### Instructions to follow
Between the line containing "(n_qubits + 1 + 2 * i))" and the line containing "2 * positions[0]))" lies a run of lines; give that run again exactly, with both of those lines, and nothing else from the entries below.

Saved entries
-- pv_equiv track=rewrite | github.com/guesar2/steane_error_correction | generate_ghz_circuits.py | find_errors_fast
-- ===== SOURCE A (Python) =====
-- def generate_fixed_weight(N, k):
--     """
--     Yield all integers < 2^N with exactly k bits set.
--
--     Args:
--         N (int): Number of bits.
--         k (int): Number of bits set (weight).
--
--     Yields:
--         int: Integer with k bits set.
--     """
--     if k == 0:
--         yield 0
--         return
--     x = (1 << k) - 1  # smallest k-bit number
--     limit = 1 << N
--     while x < limit:
--         yield x
--         # Gosper's hack: next with same popcount
--         c = x & -x
--         r = x + c
--         x = (((r ^ x) >> 2) // c) | r
--
-- def find_errors_fast(n_qubits):
--     """
--     Efficiently find all error masks with weight up to max_weight for n_qubits.
--
--     Args:
--         n_qubits (int): Number of qubits in the GHZ state.
--
--     Returns:
--         List[int]: List of error masks with valid weights.
--     """
--     max_weight = (n_qubits - 1) // 2 - 1
--     n_bits = 2 * n_qubits
--
--     errors = []
--     # For each possible error weight, generate all error masks of that weight
--     for weight in range(1, max_weight + 1):
--         for error_mask in generate_fixed_weight(n_bits, weight):
--             mask_errors = []
--             bottom = error_mask & ((1 << (n_qubits + 1)) - 1)
--             mask_errors.append(bottom)
--             top = error_mask >> (n_qubits + 1)
--             # For each CNOT, expand error mask to account for possible error locations
--             for i in range(n_qubits - 1):
--                 if (top >> i) & 1:
--                     new_errors = []
--                     for e in mask_errors:
--                         for j in range(3):
--                             err = e | ((j + 1) << (n_qubits + 1 + 2 * i))
--                             new_errors.append(err)
--                     mask_errors = new_errors
--             errors += mask_errors
--     return errors
-- ===== SOURCE B (Python) =====
-- def generate_fixed_weight(N, k):
--     """Yield all integers < 2^N with exactly k bits set."""
--     if k == 0:
--         yield 0
--         return
--     x = (1 << k) - 1  # smallest k-bit number
--     limit = 1 << N
--     while x < limit:
--         yield x
--         # Gosper's hack: next with same popcount
--         c = x & -x
--         r = x + c
--         x = (((r ^ x) >> 2) // c) | r
--
-- def _expand(base, positions, shift):
--     """All ways of stamping a code 1..3 at each CNOT position onto base
--     (recursive Cartesian product; first position varies slowest)."""
--     if not positions:
--         return [base]
--     return [e | (j << (shift + 2 * positions[0]))
--             for j in (1, 2, 3)
--             for e in _expand(base, positions[1:], shift)]
--
-- def find_errors_fast(n_qubits):
--     """Declarative rewrite: one nested comprehension; each mask's expansion over its
--     set CNOT positions is a recursive Cartesian product instead of A's in-place
--     list-tripling loop."""
--     low = n_qubits + 1
--     return [err
--             for weight in range(1, (n_qubits - 1) // 2)
--             for mask in generate_fixed_weight(2 * n_qubits, weight)
--             for err in _expand(mask & ((1 << low) - 1),
--                                [i for i in range(n_qubits - 1) if (mask >> (low + i)) & 1],
--                                low)]
-- ===== Notes on version B (the rewrite author's own statement) =====
-- stated objective: alternative
-- what changed: B is one declarative nested comprehension over weights/masks, and each mask's expansion over its set CNOT positions is a recursive Cartesian product (helper _expand) instead of A's imperative loop that repeatedly rebuilds and triples an intermediate list.
import Mathlib
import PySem

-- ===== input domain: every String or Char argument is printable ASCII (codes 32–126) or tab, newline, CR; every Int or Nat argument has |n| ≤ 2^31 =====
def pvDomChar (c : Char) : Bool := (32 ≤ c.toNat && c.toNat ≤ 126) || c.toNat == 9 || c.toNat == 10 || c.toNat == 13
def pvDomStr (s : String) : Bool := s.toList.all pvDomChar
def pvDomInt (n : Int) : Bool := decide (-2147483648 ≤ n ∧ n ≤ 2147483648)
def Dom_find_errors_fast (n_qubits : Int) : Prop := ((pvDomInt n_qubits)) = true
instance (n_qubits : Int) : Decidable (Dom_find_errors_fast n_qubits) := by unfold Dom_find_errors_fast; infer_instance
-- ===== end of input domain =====

-- B is a declarative nested comprehension; each mask's expansion is a recursive
-- Cartesian product instead of A's imperative list-tripling loop (objective: alternative).

-- ===== PORT A =====
-- generate_fixed_weight is identical in A and in B; it is ported once and used by both ports.
def gosperNext (x : Int) : Int :=
  let c := PySem.Int.band x (-x)
  let r := x + c
  PySem.Int.bor (PySem.Int.floordiv ((PySem.Int.bxor r x) >>> 2) c) r

-- Python's 'while x < limit' loop; x strictly increases each step, so 'limit' iterations
-- of fuel always suffice and the port yields exactly the Python generator's values.
def gfwLoop (limit : Int) : Nat → Int → List Int
  | 0, _ => []
  | fuel+1, x => if x < limit then x :: gfwLoop limit fuel (gosperNext x) else []

def generate_fixed_weight (N k : Int) : List Int :=
  if k = 0 then [0]
  else
    let x := ((1 : Int) <<< k.toNat) - 1
    let limit := (1 : Int) <<< N.toNat
    gfwLoop limit limit.toNat x

def find_errors_fast (n_qubits : Int) : List Int :=
  let max_weight := PySem.Int.floordiv (n_qubits - 1) 2 - 1
  let n_bits := 2 * n_qubits
  (PySem.List.pyRange 1 (max_weight + 1) 1).foldl (fun (errors : List Int) (weight : Int) =>
    (generate_fixed_weight n_bits weight).foldl (fun errors error_mask =>
      let bottom := PySem.Int.band error_mask (((1 : Int) <<< (n_qubits + 1).toNat) - 1)
      let top := error_mask >>> (n_qubits + 1).toNat
      let mask_errors := (PySem.List.pyRange 0 (n_qubits - 1) 1).foldl (fun ms i =>
        if PySem.Int.band (top >>> i.toNat) 1 != 0 then
          ms.flatMap (fun e => (PySem.List.pyRange 0 3 1).map (fun (j : Int) =>
            PySem.Int.bor e ((j + 1) <<< (n_qubits + 1 + 2 * i).toNat)))
        else ms) [bottom]
      errors ++ mask_errors) errors) []

-- ===== PORT B =====
-- '*init, last = positions' + comprehension over _expand(base, init) × (1,2,3)
def pvExpand (shift base : Int) : List Int → List Int
  | [] => [base]
  | p :: rest =>
      (pvExpand shift base (p :: rest).dropLast).flatMap (fun e =>
        ([1, 2, 3] : List Int).map (fun (j : Int) =>
          PySem.Int.bor e (j <<< (shift + 2 * (p :: rest).getLast (List.cons_ne_nil p rest)).toNat)))
termination_by ps => ps.length
decreasing_by simp

def find_errors_fast_alt (n_qubits : Int) : List Int :=
  let low := n_qubits + 1
  (PySem.List.pyRange 1 (PySem.Int.floordiv (n_qubits - 1) 2) 1).flatMap (fun weight =>
    (generate_fixed_weight (2 * n_qubits) weight).flatMap (fun mask =>
      pvExpand low (PySem.Int.band mask (((1 : Int) <<< low.toNat) - 1))
        ((PySem.List.pyRange 0 (n_qubits - 1) 1).filter
          (fun i => PySem.Int.band (mask >>> (low + i).toNat) 1 != 0))))

-- ===== PRECONDITION & SPEC =====
def Spec_find_errors_fast (n_qubits : Int) (out : List Int) : Prop := out = find_errors_fast_alt n_qubits
instance (n_qubits : Int) (out : List Int) : Decidable (Spec_find_errors_fast n_qubits out) := by unfold Spec_find_errors_fast; infer_instance

-- ===== CLAIM (what is proved, stated in full; the proofs are below) =====
def Claim_equal_find_errors_fast : Prop := ∀ (n_qubits : Int), Dom_find_errors_fast n_qubits → Spec_find_errors_fast n_qubits (find_errors_fast n_qubits)

-- ===== LEMMAS AND PROOFS =====

-- a conditional fold is the unconditional fold over the filtered list
theorem pv_foldl_if_filter {α β : Type} (p : α → Bool) (g : β → α → β) :
    ∀ (xs : List α) (L : β),
      xs.foldl (fun s i => if p i then g s i else s) L = (xs.filter p).foldl g L := by
  intro xs
  induction xs with
  | nil => intro L; rfl
  | cons x xs ih =>
    intro L
    by_cases h : p x = true
    · simp [h, ih]
    · simp only [Bool.not_eq_true] at h
      simp [h, ih]

-- unfolding pvExpand at a snoc
theorem pvExpand_concat (shift base q : Int) (ps : List Int) :
    pvExpand shift base (ps ++ [q])
      = (pvExpand shift base ps).flatMap (fun e =>
          ([1, 2, 3] : List Int).map (fun (j : Int) =>
            PySem.Int.bor e (j <<< (shift + 2 * q).toNat))) := by
  rcases hps : ps ++ [q] with _ | ⟨p, rest⟩
  · simp at hps
  · have hd : (p :: rest).dropLast = ps := by rw [← hps]; exact List.dropLast_concat
    have hl : (p :: rest).getLast (List.cons_ne_nil p rest) = q := by
      have h2 : (p :: rest).getLast? = some q := by rw [← hps]; simp
      rwa [List.getLast?_eq_some_getLast (List.cons_ne_nil p rest), Option.some_inj] at h2
    rw [pvExpand, hl, hd]

-- A's list-tripling fold over the set positions equals B's recursive Cartesian product
theorem pv_fold_expand (shift b : Int) (ps : List Int) :
    ps.foldl (fun ms i =>
        ms.flatMap (fun e => (PySem.List.pyRange 0 3 1).map (fun (j : Int) =>
          PySem.Int.bor e ((j + 1) <<< (shift + 2 * i).toNat)))) [b]
      = pvExpand shift b ps := by
  induction ps using List.reverseRecOn with
  | nil => simp [pvExpand]
  | append_singleton ps q ih =>
    rw [List.foldl_append, List.foldl_cons, List.foldl_nil, ih, pvExpand_concat]
    apply List.flatMap_congr
    intro e _
    have h3 : PySem.List.pyRange 0 3 1 = [0, 1, 2] := by decide
    rw [h3]
    norm_num

-- the per-mask body of A equals the per-mask body of B
theorem pv_body_eq (nq mask : Int) :
    (PySem.List.pyRange 0 (nq - 1) 1).foldl (fun ms i =>
        if PySem.Int.band ((mask >>> (nq + 1).toNat) >>> i.toNat) 1 != 0 then
          ms.flatMap (fun e => (PySem.List.pyRange 0 3 1).map (fun (j : Int) =>
            PySem.Int.bor e ((j + 1) <<< (nq + 1 + 2 * i).toNat)))
        else ms) [PySem.Int.band mask (((1 : Int) <<< (nq + 1).toNat) - 1)]
      = pvExpand (nq + 1) (PySem.Int.band mask (((1 : Int) <<< (nq + 1).toNat) - 1))
          ((PySem.List.pyRange 0 (nq - 1) 1).filter
            (fun i => PySem.Int.band (mask >>> (nq + 1 + i).toNat) 1 != 0)) := by
  rw [pv_foldl_if_filter, pv_fold_expand]
  congr 1
  apply List.filter_congr
  intro i hi
  rw [PySem.List.mem_pyRange_one] at hi
  have h1 : (nq + 1 + i).toNat = (nq + 1).toNat + i.toNat := by omega
  rw [Int.shiftRight_natCast_right, ← Int.shiftRight_add, ← h1]

-- ===== VERDICT (by name: the statement is the Claim_ definition above) =====
theorem find_errors_fast_spec : Claim_equal_find_errors_fast := by
  intro nq _
  show find_errors_fast nq = find_errors_fast_alt nq
  simp only [find_errors_fast, find_errors_fast_alt]
  have hw : PySem.Int.floordiv (nq - 1) 2 - 1 + 1 = PySem.Int.floordiv (nq - 1) 2 := by ring
  rw [hw]
  have hinner : ∀ (errors : List Int) (weight : Int),
      (generate_fixed_weight (2 * nq) weight).foldl (fun (errors : List Int) (mask : Int) =>
        errors ++ (PySem.List.pyRange 0 (nq - 1) 1).foldl (fun ms i =>
          if PySem.Int.band ((mask >>> (nq + 1).toNat) >>> i.toNat) 1 != 0 then
            ms.flatMap (fun e => (PySem.List.pyRange 0 3 1).map (fun (j : Int) =>
              PySem.Int.bor e ((j + 1) <<< (nq + 1 + 2 * i).toNat)))
          else ms) [PySem.Int.band mask (((1 : Int) <<< (nq + 1).toNat) - 1)]) errors
      = errors ++ (generate_fixed_weight (2 * nq) weight).flatMap (fun mask =>
          pvExpand (nq + 1) (PySem.Int.band mask (((1 : Int) <<< (nq + 1).toNat) - 1))
            ((PySem.List.pyRange 0 (nq - 1) 1).filter
              (fun i => PySem.Int.band (mask >>> (nq + 1 + i).toNat) 1 != 0))) := by
    intro errors weight
    rw [← PySem.List.foldl_append_eq_flatMap]
    congr 1
    funext errors mask
    rw [pv_body_eq]
  calc (PySem.List.pyRange 1 (PySem.Int.floordiv (nq - 1) 2) 1).foldl _ []
      = (PySem.List.pyRange 1 (PySem.Int.floordiv (nq - 1) 2) 1).foldl (fun (errors : List Int) (weight : Int) =>
          errors ++ (generate_fixed_weight (2 * nq) weight).flatMap (fun mask =>
            pvExpand (nq + 1) (PySem.Int.band mask (((1 : Int) <<< (nq + 1).toNat) - 1))
              ((PySem.List.pyRange 0 (nq - 1) 1).filter
                (fun i => PySem.Int.band (mask >>> (nq + 1 + i).toNat) 1 != 0)))) [] := by
        exact congrArg (fun F => List.foldl F ([] : List Int) _) (funext fun e => funext fun w => hinner e w)
    _ = _ := by rw [PySem.List.foldl_append_eq_flatMap]; rfl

### Your response
--                             err = e | ((j + 1) << (n_qubits + 1 + 2 * i))
--                             new_errors.append(err)
--                     mask_errors = new_errors
--             errors += mask_errors
--     return errors
-- ===== SOURCE B (Python) =====
-- def generate_fixed_weight(N, k):
--     """Yield all integers < 2^N with exactly k bits set."""
--     if k == 0:
--         yield 0
--         return
--     x = (1 << k) - 1  # smallest k-bit number
--     limit = 1 << N
--     while x < limit:
--         yield x
--         # Gosper's hack: next with same popcount
--         c = x & -x
--         r = x + c
--         x = (((r ^ x) >> 2) // c) | r
--
-- def _expand(base, positions, shift):
--     """All ways of stamping a code 1..3 at each CNOT position onto base
--     (recursive Cartesian product; first position varies slowest)."""
--     if not positions:
--         return [base]
--     return [e | (j << (shift + 2 * positions[0]))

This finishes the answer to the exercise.